**Work instructions:** Where a line of the material contains the string "delta", copy that line.
════════════════
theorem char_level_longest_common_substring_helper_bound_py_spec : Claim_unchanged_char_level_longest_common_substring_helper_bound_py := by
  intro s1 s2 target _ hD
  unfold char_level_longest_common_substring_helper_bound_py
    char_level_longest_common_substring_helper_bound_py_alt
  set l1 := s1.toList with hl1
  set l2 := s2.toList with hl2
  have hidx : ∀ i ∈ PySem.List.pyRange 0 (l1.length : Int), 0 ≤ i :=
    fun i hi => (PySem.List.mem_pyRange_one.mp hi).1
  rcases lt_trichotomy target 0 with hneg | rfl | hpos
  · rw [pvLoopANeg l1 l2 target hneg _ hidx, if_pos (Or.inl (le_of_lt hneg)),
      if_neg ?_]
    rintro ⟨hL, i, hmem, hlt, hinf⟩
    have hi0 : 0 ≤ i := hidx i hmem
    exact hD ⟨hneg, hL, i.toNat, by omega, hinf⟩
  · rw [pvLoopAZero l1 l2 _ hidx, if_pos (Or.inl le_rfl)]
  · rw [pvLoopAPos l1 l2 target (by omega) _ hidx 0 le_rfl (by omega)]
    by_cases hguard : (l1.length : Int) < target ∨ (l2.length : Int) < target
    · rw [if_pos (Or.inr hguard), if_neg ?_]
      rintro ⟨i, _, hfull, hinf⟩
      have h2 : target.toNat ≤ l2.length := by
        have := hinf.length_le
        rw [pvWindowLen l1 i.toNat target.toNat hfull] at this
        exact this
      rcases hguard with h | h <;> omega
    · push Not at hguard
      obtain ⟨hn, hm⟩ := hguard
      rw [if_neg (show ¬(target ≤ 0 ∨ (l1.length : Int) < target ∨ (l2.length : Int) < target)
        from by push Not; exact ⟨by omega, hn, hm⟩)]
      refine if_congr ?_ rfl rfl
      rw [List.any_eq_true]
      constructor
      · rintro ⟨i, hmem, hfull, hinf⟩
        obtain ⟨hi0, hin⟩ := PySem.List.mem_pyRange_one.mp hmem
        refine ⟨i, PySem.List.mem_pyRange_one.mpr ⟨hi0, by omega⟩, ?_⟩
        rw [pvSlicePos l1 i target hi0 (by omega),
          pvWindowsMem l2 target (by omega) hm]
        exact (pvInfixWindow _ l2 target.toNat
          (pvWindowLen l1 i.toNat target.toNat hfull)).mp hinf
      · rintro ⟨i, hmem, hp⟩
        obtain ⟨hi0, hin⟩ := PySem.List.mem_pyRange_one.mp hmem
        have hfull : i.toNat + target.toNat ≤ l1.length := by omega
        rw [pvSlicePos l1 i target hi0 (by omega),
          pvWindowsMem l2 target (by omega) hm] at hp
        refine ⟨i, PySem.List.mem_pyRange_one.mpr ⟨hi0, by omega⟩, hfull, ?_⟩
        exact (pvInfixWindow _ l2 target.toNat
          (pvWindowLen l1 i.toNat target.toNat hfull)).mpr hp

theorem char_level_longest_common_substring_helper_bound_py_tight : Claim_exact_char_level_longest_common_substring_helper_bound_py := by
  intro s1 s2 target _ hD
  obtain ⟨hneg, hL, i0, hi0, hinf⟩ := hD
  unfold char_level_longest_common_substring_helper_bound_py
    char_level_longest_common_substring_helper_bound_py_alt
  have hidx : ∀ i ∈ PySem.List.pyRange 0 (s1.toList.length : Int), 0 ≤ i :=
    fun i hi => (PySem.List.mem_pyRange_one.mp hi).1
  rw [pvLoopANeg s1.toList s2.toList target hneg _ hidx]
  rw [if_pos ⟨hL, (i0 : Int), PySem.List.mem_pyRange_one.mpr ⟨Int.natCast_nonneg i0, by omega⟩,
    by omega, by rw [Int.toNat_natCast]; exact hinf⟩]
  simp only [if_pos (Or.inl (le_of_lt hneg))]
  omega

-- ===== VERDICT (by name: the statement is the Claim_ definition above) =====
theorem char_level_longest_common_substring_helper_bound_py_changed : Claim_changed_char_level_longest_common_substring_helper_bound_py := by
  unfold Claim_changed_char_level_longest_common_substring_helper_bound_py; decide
════════════════
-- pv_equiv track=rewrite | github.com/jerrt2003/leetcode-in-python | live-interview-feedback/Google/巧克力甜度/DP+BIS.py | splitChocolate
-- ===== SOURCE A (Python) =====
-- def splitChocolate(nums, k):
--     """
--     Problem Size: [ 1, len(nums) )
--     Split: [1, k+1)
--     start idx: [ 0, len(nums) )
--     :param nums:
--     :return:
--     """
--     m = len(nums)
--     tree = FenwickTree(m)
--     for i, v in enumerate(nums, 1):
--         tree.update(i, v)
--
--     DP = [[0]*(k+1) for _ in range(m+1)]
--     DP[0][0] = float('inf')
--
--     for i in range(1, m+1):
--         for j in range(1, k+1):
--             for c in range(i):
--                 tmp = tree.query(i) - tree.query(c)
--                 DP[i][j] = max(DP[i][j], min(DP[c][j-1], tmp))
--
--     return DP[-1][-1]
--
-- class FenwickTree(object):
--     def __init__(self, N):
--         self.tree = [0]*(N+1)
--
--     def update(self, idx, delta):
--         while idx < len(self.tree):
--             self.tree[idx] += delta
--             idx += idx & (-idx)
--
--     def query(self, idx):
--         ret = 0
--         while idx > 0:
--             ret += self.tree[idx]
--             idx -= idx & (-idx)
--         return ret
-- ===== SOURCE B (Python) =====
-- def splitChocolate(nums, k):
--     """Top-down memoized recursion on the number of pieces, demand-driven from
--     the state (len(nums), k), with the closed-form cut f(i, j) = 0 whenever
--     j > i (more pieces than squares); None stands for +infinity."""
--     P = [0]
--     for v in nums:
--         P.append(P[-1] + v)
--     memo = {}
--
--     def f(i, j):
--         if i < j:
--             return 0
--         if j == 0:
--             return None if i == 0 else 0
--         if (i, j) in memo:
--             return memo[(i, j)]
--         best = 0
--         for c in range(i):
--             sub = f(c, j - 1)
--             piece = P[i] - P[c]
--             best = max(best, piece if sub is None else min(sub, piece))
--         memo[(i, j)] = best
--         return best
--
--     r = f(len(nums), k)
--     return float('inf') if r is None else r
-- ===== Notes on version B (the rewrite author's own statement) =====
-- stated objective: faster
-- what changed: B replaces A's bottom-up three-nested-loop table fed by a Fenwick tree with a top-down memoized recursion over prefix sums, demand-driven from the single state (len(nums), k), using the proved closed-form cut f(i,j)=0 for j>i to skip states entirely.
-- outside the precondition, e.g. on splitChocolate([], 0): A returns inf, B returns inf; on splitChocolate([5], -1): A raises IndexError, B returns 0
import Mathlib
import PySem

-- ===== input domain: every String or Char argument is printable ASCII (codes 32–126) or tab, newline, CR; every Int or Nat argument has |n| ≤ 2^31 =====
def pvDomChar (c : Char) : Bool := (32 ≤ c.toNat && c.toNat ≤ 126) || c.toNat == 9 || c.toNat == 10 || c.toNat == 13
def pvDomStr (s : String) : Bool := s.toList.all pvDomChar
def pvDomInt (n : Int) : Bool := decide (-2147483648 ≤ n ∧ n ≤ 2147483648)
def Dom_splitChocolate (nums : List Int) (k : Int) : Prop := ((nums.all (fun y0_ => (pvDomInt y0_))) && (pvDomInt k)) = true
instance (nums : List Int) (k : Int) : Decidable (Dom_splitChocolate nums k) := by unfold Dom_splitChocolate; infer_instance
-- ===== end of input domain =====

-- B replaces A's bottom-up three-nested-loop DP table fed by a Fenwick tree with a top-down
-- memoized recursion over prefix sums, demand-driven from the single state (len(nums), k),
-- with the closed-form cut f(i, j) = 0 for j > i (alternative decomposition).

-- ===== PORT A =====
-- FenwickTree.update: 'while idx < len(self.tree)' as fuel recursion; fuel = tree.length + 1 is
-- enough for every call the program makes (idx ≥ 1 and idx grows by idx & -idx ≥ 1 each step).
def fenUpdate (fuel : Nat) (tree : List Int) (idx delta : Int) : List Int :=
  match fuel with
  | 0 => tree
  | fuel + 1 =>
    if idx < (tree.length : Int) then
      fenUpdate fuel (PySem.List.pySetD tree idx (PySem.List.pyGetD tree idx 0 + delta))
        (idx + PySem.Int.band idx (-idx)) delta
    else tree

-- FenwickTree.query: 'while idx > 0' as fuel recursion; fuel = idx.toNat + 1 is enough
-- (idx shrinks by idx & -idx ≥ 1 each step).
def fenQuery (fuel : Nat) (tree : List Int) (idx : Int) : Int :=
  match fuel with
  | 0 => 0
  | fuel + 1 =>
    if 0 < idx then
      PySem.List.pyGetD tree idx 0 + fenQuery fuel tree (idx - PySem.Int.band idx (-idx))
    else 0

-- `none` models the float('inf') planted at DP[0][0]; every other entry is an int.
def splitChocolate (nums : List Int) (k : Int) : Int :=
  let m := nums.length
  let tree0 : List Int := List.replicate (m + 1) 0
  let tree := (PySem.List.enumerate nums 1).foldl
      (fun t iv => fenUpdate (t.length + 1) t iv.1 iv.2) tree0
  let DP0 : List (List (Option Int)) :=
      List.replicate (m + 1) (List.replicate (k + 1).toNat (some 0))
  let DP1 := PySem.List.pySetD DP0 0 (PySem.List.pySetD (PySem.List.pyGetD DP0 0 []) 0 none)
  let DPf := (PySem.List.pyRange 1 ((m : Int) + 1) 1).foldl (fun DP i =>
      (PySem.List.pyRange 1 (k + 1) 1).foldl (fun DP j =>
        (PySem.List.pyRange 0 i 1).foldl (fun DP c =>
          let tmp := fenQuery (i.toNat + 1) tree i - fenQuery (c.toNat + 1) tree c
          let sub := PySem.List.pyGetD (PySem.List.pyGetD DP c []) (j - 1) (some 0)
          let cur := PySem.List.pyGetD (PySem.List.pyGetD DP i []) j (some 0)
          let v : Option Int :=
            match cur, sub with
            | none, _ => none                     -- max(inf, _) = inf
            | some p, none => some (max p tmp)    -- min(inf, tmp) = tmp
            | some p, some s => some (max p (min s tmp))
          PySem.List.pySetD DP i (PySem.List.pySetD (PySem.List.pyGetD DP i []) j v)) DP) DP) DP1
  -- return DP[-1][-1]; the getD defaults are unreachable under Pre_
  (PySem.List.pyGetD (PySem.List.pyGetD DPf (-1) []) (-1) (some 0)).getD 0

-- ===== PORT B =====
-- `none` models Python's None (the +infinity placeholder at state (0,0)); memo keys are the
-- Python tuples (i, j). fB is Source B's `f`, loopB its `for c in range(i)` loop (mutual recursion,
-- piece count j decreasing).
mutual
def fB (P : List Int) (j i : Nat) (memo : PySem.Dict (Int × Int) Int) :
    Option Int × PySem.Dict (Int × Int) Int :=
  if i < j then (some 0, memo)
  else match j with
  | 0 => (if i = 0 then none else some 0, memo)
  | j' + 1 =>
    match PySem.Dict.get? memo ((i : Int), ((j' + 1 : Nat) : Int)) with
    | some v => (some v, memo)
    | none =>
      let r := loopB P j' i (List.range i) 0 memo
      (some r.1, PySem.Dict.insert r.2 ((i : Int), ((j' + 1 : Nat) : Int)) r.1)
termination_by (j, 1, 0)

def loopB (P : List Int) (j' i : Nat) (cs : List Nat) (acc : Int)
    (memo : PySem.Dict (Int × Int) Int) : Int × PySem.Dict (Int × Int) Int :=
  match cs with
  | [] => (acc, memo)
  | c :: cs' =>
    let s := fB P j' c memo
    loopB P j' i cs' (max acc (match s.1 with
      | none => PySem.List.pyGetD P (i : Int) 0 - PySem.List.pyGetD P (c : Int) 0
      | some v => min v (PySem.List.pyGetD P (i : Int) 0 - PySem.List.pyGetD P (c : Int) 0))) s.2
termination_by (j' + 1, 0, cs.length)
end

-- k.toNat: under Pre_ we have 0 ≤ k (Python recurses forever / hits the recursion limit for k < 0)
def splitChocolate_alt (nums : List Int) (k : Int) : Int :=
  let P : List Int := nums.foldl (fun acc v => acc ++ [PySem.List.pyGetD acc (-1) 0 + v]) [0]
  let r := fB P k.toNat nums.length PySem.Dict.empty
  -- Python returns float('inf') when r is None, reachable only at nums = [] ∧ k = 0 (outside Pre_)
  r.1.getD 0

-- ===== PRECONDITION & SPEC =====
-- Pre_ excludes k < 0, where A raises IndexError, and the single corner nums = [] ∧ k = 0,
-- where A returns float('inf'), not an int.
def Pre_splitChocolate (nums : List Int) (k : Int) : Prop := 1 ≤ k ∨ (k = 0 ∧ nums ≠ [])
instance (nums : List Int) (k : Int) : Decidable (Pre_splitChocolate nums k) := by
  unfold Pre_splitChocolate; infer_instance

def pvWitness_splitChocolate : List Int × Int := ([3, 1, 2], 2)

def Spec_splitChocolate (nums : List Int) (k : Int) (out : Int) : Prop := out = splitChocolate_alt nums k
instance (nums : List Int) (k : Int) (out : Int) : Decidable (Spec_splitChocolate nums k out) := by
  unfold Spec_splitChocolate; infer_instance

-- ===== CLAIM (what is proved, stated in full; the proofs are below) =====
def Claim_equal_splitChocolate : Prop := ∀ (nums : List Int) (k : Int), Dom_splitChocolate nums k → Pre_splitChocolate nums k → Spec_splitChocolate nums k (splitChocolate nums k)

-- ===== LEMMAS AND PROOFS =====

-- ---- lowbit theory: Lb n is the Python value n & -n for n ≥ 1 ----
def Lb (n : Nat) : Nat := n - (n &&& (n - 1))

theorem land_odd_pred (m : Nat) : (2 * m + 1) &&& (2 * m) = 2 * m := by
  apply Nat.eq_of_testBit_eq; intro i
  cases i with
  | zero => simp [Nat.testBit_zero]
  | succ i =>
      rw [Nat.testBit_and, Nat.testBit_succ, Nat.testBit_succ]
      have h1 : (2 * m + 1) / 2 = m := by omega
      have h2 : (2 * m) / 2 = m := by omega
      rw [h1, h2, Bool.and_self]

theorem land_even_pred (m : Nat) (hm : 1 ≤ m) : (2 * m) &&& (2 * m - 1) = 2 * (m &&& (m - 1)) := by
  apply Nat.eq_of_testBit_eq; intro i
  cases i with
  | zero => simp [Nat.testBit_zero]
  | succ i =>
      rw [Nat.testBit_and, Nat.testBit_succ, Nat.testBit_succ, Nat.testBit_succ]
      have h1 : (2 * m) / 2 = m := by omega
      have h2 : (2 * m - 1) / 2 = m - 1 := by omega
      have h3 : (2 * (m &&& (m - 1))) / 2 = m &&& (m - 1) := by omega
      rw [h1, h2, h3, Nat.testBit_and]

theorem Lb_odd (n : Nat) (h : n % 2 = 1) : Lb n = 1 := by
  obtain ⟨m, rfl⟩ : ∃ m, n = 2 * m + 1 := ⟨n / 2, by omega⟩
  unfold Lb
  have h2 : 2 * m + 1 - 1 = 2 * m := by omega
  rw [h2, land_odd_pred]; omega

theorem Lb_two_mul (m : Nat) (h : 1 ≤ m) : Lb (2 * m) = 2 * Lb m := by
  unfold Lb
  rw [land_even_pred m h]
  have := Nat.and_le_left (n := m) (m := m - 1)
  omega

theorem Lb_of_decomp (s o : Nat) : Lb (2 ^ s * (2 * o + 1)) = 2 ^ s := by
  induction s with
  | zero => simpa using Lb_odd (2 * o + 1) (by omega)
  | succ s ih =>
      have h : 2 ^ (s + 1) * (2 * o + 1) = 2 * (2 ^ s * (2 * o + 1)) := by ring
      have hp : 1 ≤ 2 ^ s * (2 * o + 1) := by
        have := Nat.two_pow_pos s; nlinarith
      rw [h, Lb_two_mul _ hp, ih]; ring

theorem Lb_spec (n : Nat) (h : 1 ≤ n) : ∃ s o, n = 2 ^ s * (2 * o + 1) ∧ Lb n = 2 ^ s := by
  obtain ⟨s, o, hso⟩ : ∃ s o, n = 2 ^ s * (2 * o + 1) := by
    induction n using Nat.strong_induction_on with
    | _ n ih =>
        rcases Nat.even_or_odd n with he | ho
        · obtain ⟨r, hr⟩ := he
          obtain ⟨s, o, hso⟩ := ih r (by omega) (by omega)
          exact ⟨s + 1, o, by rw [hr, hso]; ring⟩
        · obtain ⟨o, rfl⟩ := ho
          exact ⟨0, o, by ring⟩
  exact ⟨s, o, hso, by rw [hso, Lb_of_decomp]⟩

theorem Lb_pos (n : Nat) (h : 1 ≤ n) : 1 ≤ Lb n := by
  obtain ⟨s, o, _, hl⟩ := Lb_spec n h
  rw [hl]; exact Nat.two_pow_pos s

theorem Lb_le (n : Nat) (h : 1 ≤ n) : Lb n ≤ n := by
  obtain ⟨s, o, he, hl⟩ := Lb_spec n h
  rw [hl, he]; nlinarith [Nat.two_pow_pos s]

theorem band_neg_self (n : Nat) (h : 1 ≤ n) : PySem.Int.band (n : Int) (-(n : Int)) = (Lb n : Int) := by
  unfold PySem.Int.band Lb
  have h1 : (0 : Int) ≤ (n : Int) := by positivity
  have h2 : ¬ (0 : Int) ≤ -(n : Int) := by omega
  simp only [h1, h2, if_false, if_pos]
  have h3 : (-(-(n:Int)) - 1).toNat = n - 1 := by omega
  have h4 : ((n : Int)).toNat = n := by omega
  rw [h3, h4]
════════════════
**Reply to the task:**
--     def update(self, idx, delta):
--             self.tree[idx] += delta
def fenUpdate (fuel : Nat) (tree : List Int) (idx delta : Int) : List Int :=
      fenUpdate fuel (PySem.List.pySetD tree idx (PySem.List.pyGetD tree idx 0 + delta))
        (idx + PySem.Int.band idx (-idx)) delta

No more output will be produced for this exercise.